He has been a member of the new music ensemble Icebreaker, as production assistant, since 1989 and his works can be heard as introductory music to most of Icebreaker's concerts. 1999 saw the debut of his live group Merkin Zimmer, which made it's first appearance at Icebreaker's festival in association with the Wiener Musik Galerie at the Museum of Applied Arts (MAK), Vienna. Since 2000 he has been a member of the (occasional) group Wiener Klang Manufaktur, live tape mixing with the virtual-violin/violinist Ernst Zettl and percussionist Wolfgang Reisinger.

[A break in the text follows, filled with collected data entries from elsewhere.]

-- pv_equiv track=rewrite | github.com/mrpiyushhh/WAD | spam.py | spam_filter
-- ===== SOURCE A (Python) =====
-- def spam_filter(email_text):
--     spam_keywords = ['offer', 'discount', 'free', 'prize', 'limited', 'money', 'order']
--     spam_count = sum(email_text.lower().count(keyword) for keyword in spam_keywords)
--     spam_threshold = 3
--
--     if spam_count >= spam_threshold:
--         return True
--     else:
--         return False
-- ===== SOURCE B (Python) =====
-- def spam_filter(email_text):
--     spam_keywords = ['offer', 'discount', 'free', 'prize', 'limited', 'money', 'order']
--     text = email_text.lower()
--     needed = 3
--     i = 0
--     while i < len(text):
--         for keyword in spam_keywords:
--             if text.startswith(keyword, i):
--                 needed -= 1
--                 if needed == 0:
--                     return True
--         i += 1
--     return False
-- ===== Notes on version B (the rewrite author's own statement) =====
-- stated objective: alternative
-- what changed: Replaces A's sum of seven separate str.count scans followed by a threshold comparison with a single left-to-right scan carrying a countdown of matches still required, decrementing on each keyword match at each position and returning True early once it hits zero; equal because no keyword self-overlaps, so per-position matches total exactly the non-overlapping per-keyword counts.
import Mathlib
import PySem

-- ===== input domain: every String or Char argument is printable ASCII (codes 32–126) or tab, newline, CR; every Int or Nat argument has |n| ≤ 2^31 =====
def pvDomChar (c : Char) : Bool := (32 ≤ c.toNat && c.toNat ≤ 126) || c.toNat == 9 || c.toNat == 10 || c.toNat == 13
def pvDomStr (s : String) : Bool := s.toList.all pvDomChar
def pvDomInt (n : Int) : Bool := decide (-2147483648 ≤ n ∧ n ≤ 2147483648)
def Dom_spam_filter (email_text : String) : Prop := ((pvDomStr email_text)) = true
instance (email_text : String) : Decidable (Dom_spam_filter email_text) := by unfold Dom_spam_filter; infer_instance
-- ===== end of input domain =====

-- B replaces A's sum-of-seven-count-scans + threshold test by one left-to-right scan with an
-- early-exit countdown of the 3 matches still needed (alternative decomposition, same cost).

-- ===== PORT A =====
def spam_filter (email_text : String) : Bool :=
  let spam_keywords : List (List Char) :=
    ["offer".toList, "discount".toList, "free".toList, "prize".toList,
     "limited".toList, "money".toList, "order".toList]
  let spam_count : Nat :=
    (spam_keywords.map (fun keyword =>
      PySem.Chars.count (PySem.Chars.lower email_text.toList) keyword)).sum
  if 3 ≤ spam_count then true else false

-- ===== PORT B =====
-- B's inner `for keyword in …` loop at one position: decrement `needed` on each match;
-- `none` means `needed` reached 0 (Python's early `return True`).
def pvInner (pos : List Char) : List (List Char) → Nat → Option Nat
  | [], needed => some needed
  | kw :: ks, needed =>
    if kw.isPrefixOf pos then
      if needed - 1 = 0 then none else pvInner pos ks (needed - 1)
    else pvInner pos ks needed
-- B's outer `while i < len(text)` loop: text.startswith(keyword, i) with 0 ≤ i is ported
-- by hand as a prefix test on the remaining suffix (exact there); recursion steps i by 1.
def pvScan (kws : List (List Char)) : List Char → Nat → Bool
  | [], _ => false
  | c :: t, needed =>
    match pvInner (c :: t) kws needed with
    | none => true
    | some needed' => pvScan kws t needed'

def spam_filter_alt (email_text : String) : Bool :=
  pvScan ["offer".toList, "discount".toList, "free".toList, "prize".toList,
          "limited".toList, "money".toList, "order".toList]
    (PySem.Chars.lower email_text.toList) 3

-- ===== PRECONDITION & SPEC =====
def Spec_spam_filter (email_text : String) (out : Bool) : Prop := out = spam_filter_alt email_text
instance (email_text : String) (out : Bool) : Decidable (Spec_spam_filter email_text out) := by unfold Spec_spam_filter; infer_instance

-- ===== CLAIM (what is proved, stated in full; the proofs are below) =====
def Claim_equal_spam_filter : Prop := ∀ (email_text : String), Dom_spam_filter email_text → Spec_spam_filter email_text (spam_filter email_text)

-- ===== LEMMAS AND PROOFS =====

-- k has no nonempty border (no proper self-overlap)
def noSelfOverlap (k : List Char) : Bool :=
  (List.range k.length).all (fun j => j == 0 || !((k.take (k.length - j)).isPrefixOf (k.drop j)))

theorem no_overlap_of_prefix {k l : List Char} (hb : noSelfOverlap k = true)
    (h : k.isPrefixOf l = true) {j : Nat} (h1 : 0 < j) (h2 : j < k.length) :
    ¬ k.isPrefixOf (l.drop j) = true := by
  intro habs
  obtain ⟨r, rfl⟩ := (PySem.Chars.startswith_iff l k).mp h
  rw [List.drop_append_of_le_length (le_of_lt h2)] at habs
  have hk2 : k = (k.drop j ++ r).take k.length :=
    List.prefix_iff_eq_take.mp ((PySem.Chars.startswith_iff _ k).mp habs)
  have htk : k.take (k.length - j) = k.drop j := by
    calc k.take (k.length - j) = ((k.drop j ++ r).take k.length).take (k.length - j) := by rw [← hk2]
    _ = (k.drop j ++ r).take (min (k.length - j) k.length) := by rw [List.take_take]
    _ = (k.drop j ++ r).take (k.length - j) := by rw [min_eq_left (Nat.sub_le _ _)]
    _ = (k.drop j ++ r).take (k.drop j).length := by simp
    _ = k.drop j := List.take_left
  have hall := (List.all_eq_true.mp hb) j (List.mem_range.mpr h2)
  rw [htk] at hall
  simp [Nat.pos_iff_ne_zero.mp h1] at hall
  have : (List.drop j k).isPrefixOf (List.drop j k) = true := by
    exact (PySem.Chars.startswith_iff _ _).mpr (List.prefix_refl _)
  rw [this] at hall
  simp at hall

def cntAll (k : List Char) : List Char → Nat
  | [] => 0
  | c :: t => (if k.isPrefixOf (c :: t) then 1 else 0) + cntAll k t

theorem cntAll_drop_succ {k : List Char} (l : List Char) (j : Nat)
    (h : ¬ k.isPrefixOf (l.drop j) = true) :
    cntAll k (l.drop j) = cntAll k (l.drop (j + 1)) := by
  have hdd : l.drop (j + 1) = (l.drop j).tail := by
    rw [← List.drop_one, List.drop_drop]
  rw [hdd]
  cases hc : l.drop j with
  | nil => simp [cntAll]
  | cons c t =>
    rw [hc] at h
    simp [cntAll, h]

theorem cntAll_chain {k l : List Char} (hb : noSelfOverlap k = true)
    (h : k.isPrefixOf l = true) :
    ∀ j, 0 < j → j ≤ k.length → cntAll k (l.drop j) = cntAll k (l.drop k.length) := by
  intro j hj hjk
  obtain ⟨d, hd⟩ : ∃ d, k.length = j + d := ⟨k.length - j, by omega⟩
  clear hjk
  induction d generalizing j with
  | zero => rw [hd]; simp
  | succ n ih =>
    have hlt : j < k.length := by omega
    rw [cntAll_drop_succ l j (no_overlap_of_prefix hb h hj hlt)]
    exact ih (j + 1) (by omega) (by omega)

theorem cntAll_match {k l : List Char} (hk : k ≠ []) (hb : noSelfOverlap k = true)
    (h : k.isPrefixOf l = true) :
    cntAll k l = 1 + cntAll k (l.drop k.length) := by
  cases l with
  | nil =>
    exfalso
    have := (PySem.Chars.startswith_iff _ _).mp h
    simp [List.prefix_nil] at this
    exact hk this
  | cons c t =>
    have h1 : cntAll k (c :: t) = 1 + cntAll k t := by simp [cntAll, h]
    have hkl : 0 < k.length := List.length_pos_of_ne_nil hk
    have hchain := cntAll_chain hb h 1 (by omega) hkl
    simp only [List.drop_one, List.tail_cons] at hchain
    rw [h1, hchain]

theorem go_eq_cntAll {k : List Char} (hk : k ≠ []) (hb : noSelfOverlap k = true) :
    ∀ (fuel : Nat) (l : List Char) (acc : Nat), l.length ≤ fuel →
      PySem.Chars.count.go k fuel l acc = acc + cntAll k l := by
  intro fuel
  induction fuel with
  | zero =>
    intro l acc hl
    have : l = [] := List.eq_nil_of_length_eq_zero (by omega)
    subst this
    simp [PySem.Chars.count.go, cntAll]
  | succ n ih =>
    intro l acc hl
    cases l with
    | nil => simp [PySem.Chars.count.go, cntAll]
    | cons c t =>
      by_cases hp : k.isPrefixOf (c :: t) = true
      · rw [show PySem.Chars.count.go k (n+1) (c :: t) acc
            = PySem.Chars.count.go k n (List.drop k.length (c :: t)) (acc + 1) by
          simp [PySem.Chars.count.go, hp]]
        have hkl : 0 < k.length := List.length_pos_of_ne_nil hk
        have hlen : (List.drop k.length (c :: t)).length ≤ n := by
          simp at hl ⊢; omega
        rw [ih _ _ hlen, cntAll_match hk hb hp]
        omega
      · rw [show PySem.Chars.count.go k (n+1) (c :: t) acc
            = PySem.Chars.count.go k n t acc by simp [PySem.Chars.count.go, hp]]
        have hlen : t.length ≤ n := by simp at hl; omega
        rw [ih _ _ hlen]
        simp [cntAll, hp]

theorem count_eq_cntAll {k : List Char} (hk : k ≠ []) (hb : noSelfOverlap k = true)
    (l : List Char) : PySem.Chars.count l k = cntAll k l := by
  have : k.isEmpty = false := by simp [hk]
  simp [PySem.Chars.count, this]
  simpa using go_eq_cntAll hk hb l.length l 0 (le_refl _)

-- total number of keyword matches over all positions of s
def scanG (g : List Char → Nat) : List Char → Nat
  | [] => 0
  | c :: t => g (c :: t) + scanG g t

theorem sum_cntAll_cons (kws : List (List Char)) (c : Char) (t : List Char) :
    (kws.map (fun k => cntAll k (c :: t))).sum
    = kws.countP (fun kw => kw.isPrefixOf (c :: t)) + (kws.map (fun k => cntAll k t)).sum := by
  induction kws with
  | nil => simp
  | cons k ks ihk =>
    simp only [List.map_cons, List.sum_cons, List.countP_cons, ihk]
    show (if k.isPrefixOf (c :: t) then 1 else 0) + cntAll k t + _ = _
    by_cases hp : k.isPrefixOf (c :: t) = true <;> simp [hp] <;> omega

theorem sum_cntAll_nil (kws : List (List Char)) :
    (kws.map (fun k => cntAll k [])).sum = 0 := by
  induction kws with
  | nil => simp
  | cons k ks ihk =>
    simp only [List.map_cons, List.sum_cons, ihk]
    rfl

theorem scanG_countP (kws : List (List Char)) :
    ∀ s : List Char,
      scanG (fun X => kws.countP (fun kw => kw.isPrefixOf X)) s
      = (kws.map (fun k => cntAll k s)).sum := by
  intro s
  induction s with
  | nil => rw [sum_cntAll_nil]; rfl
  | cons c t ih =>
    simp only [scanG, ih, sum_cntAll_cons]

theorem pvInner_spec (pos : List Char) (kws : List (List Char)) :
    ∀ n : Nat, 1 ≤ n →
      pvInner pos kws n =
        if kws.countP (fun kw => kw.isPrefixOf pos) < n
        then some (n - kws.countP (fun kw => kw.isPrefixOf pos)) else none := by
  induction kws with
  | nil => intro n hn; simp [pvInner]; omega
  | cons kw ks ih =>
    intro n hn
    simp only [pvInner, List.countP_cons]
    by_cases hp : kw.isPrefixOf pos = true
    · simp only [hp, if_true]
      by_cases h1 : n - 1 = 0
      · have hn1 : n = 1 := by omega
        subst hn1
        simp
      · rw [if_neg h1, ih (n - 1) (by omega)]
        split_ifs with ha hb hb <;> first | (congr 1; omega) | rfl
    · simp only [hp]
      rw [ih n hn]
      simp

theorem pvScan_spec (kws : List (List Char)) :
    ∀ (l : List Char) (n : Nat), 1 ≤ n →
      pvScan kws l n
      = decide (n ≤ scanG (fun X => kws.countP (fun kw => kw.isPrefixOf X)) l) := by
  intro l
  induction l with
  | nil =>
    intro n hn
    simp [pvScan, scanG]
    omega
  | cons c t ih =>
    intro n hn
    rw [show pvScan kws (c :: t) n
        = match pvInner (c :: t) kws n with
          | none => true
          | some needed' => pvScan kws t needed' from rfl]
    rw [pvInner_spec (c :: t) kws n hn]
    by_cases hlt : kws.countP (fun kw => kw.isPrefixOf (c :: t)) < n
    · rw [if_pos hlt]
      rw [show (match (some (n - kws.countP fun kw => kw.isPrefixOf (c :: t)) : Option Nat) with
            | none => true
            | some needed' => pvScan kws t needed')
          = pvScan kws t (n - kws.countP fun kw => kw.isPrefixOf (c :: t)) from rfl]
      rw [ih _ (by omega)]
      simp only [scanG, decide_eq_decide]
      omega
    · rw [if_neg hlt]
      simp only [scanG]
      symm
      rw [decide_eq_true_iff]
      omega

-- ===== VERDICT (by name: the statement is the Claim_ definition above) =====
theorem spam_filter_spec : Claim_equal_spam_filter := by
  intro s _
  unfold Spec_spam_filter
  simp only [spam_filter, spam_filter_alt]
  rw [pvScan_spec _ (PySem.Chars.lower s.toList) 3 (by omega)]
  rw [scanG_countP]
  have hmap : (["offer".toList, "discount".toList, "free".toList, "prize".toList,
      "limited".toList, "money".toList, "order".toList].map
        (fun keyword => PySem.Chars.count (PySem.Chars.lower s.toList) keyword))
      = (["offer".toList, "discount".toList, "free".toList, "prize".toList,
      "limited".toList, "money".toList, "order".toList].map
        (fun k => cntAll k (PySem.Chars.lower s.toList))) := by
    apply List.map_congr_left
    intro k hk
    fin_cases hk <;> exact count_eq_cntAll (by decide) (by decide) _
  rw [hmap]
  split_ifs with h
  · symm; rw [decide_eq_true_iff]; exact h
  · symm; rw [decide_eq_false_iff_not]; exact h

Mel has lived in Pyhra, Austria since 1997.
The work:
The visual still plays a large part in his compositions, many of which are inspired by and bear titles taken from the art world, such as the tape pieces Rauschenberg, Currents, Stoned Moon, Surface Quartet [all based on Rauschenberg], Riley, Clandestine Relative [Riley], Tinguely, Flying Deep (Pollock mix), wHolE [Warhol], and the environmental pieces Rothko and Olitsky. In 1999, inspired by the book 'Works, Texts to 1974' by artist Tom Phillips, and based on work for a film from 1990, he embarked on a three year project Details, a set of 67 short pieces based on his own previous works (about 3 or 4 for each year, from 1979 to 1999).
As a reaction to the fact that artworks occupy space and music occupies time, he has been interested in longer works, often with very slow-changing material, more as environmental music, wallpaper or background noise than concert pieces. From the (relatively) short Life In The Shelter (47'16"), waterFall (1:08'00"), Drive My Car (1:08'58"), Drone (1:23'20"), Gradual Juno (Drift) (1:31'16") and MAK (4:11'36"), to the rather longer multi-tape/CD pieces. These are for simultaneous 'loops', tape or CD, that are considered to have come to an end when the material starts to repeat. Satellite Wars (1:59'00", 2 loops: 5'57" & 5'40"), Juno Variations for any two-of-three loops, Enomia, Juno and Bamburger (8 weeks, 1,2 or 3 days, depending on which pair you pick, or 508 years. 7 weeks. 6 days, 23:11'36" if you try all three), Rothko (10 weeks, 4 days, 18:45'49", 2 loops: 40'19" & 44'31"), Juno Variation II (4.36 years, 2 loops: 39'45" & 40'04", designed to last the duration of the orbit of Juno) and Olitsky (1,648,171 years, 7 weeks, 6 days, 10:23'33", 4 loops: 44'43", 44'39", 44'46" & 44'54"). This last piece has a circular score, with the staves on the background and the note-heads on four moveable transparent sheets. It could be said to be through composed.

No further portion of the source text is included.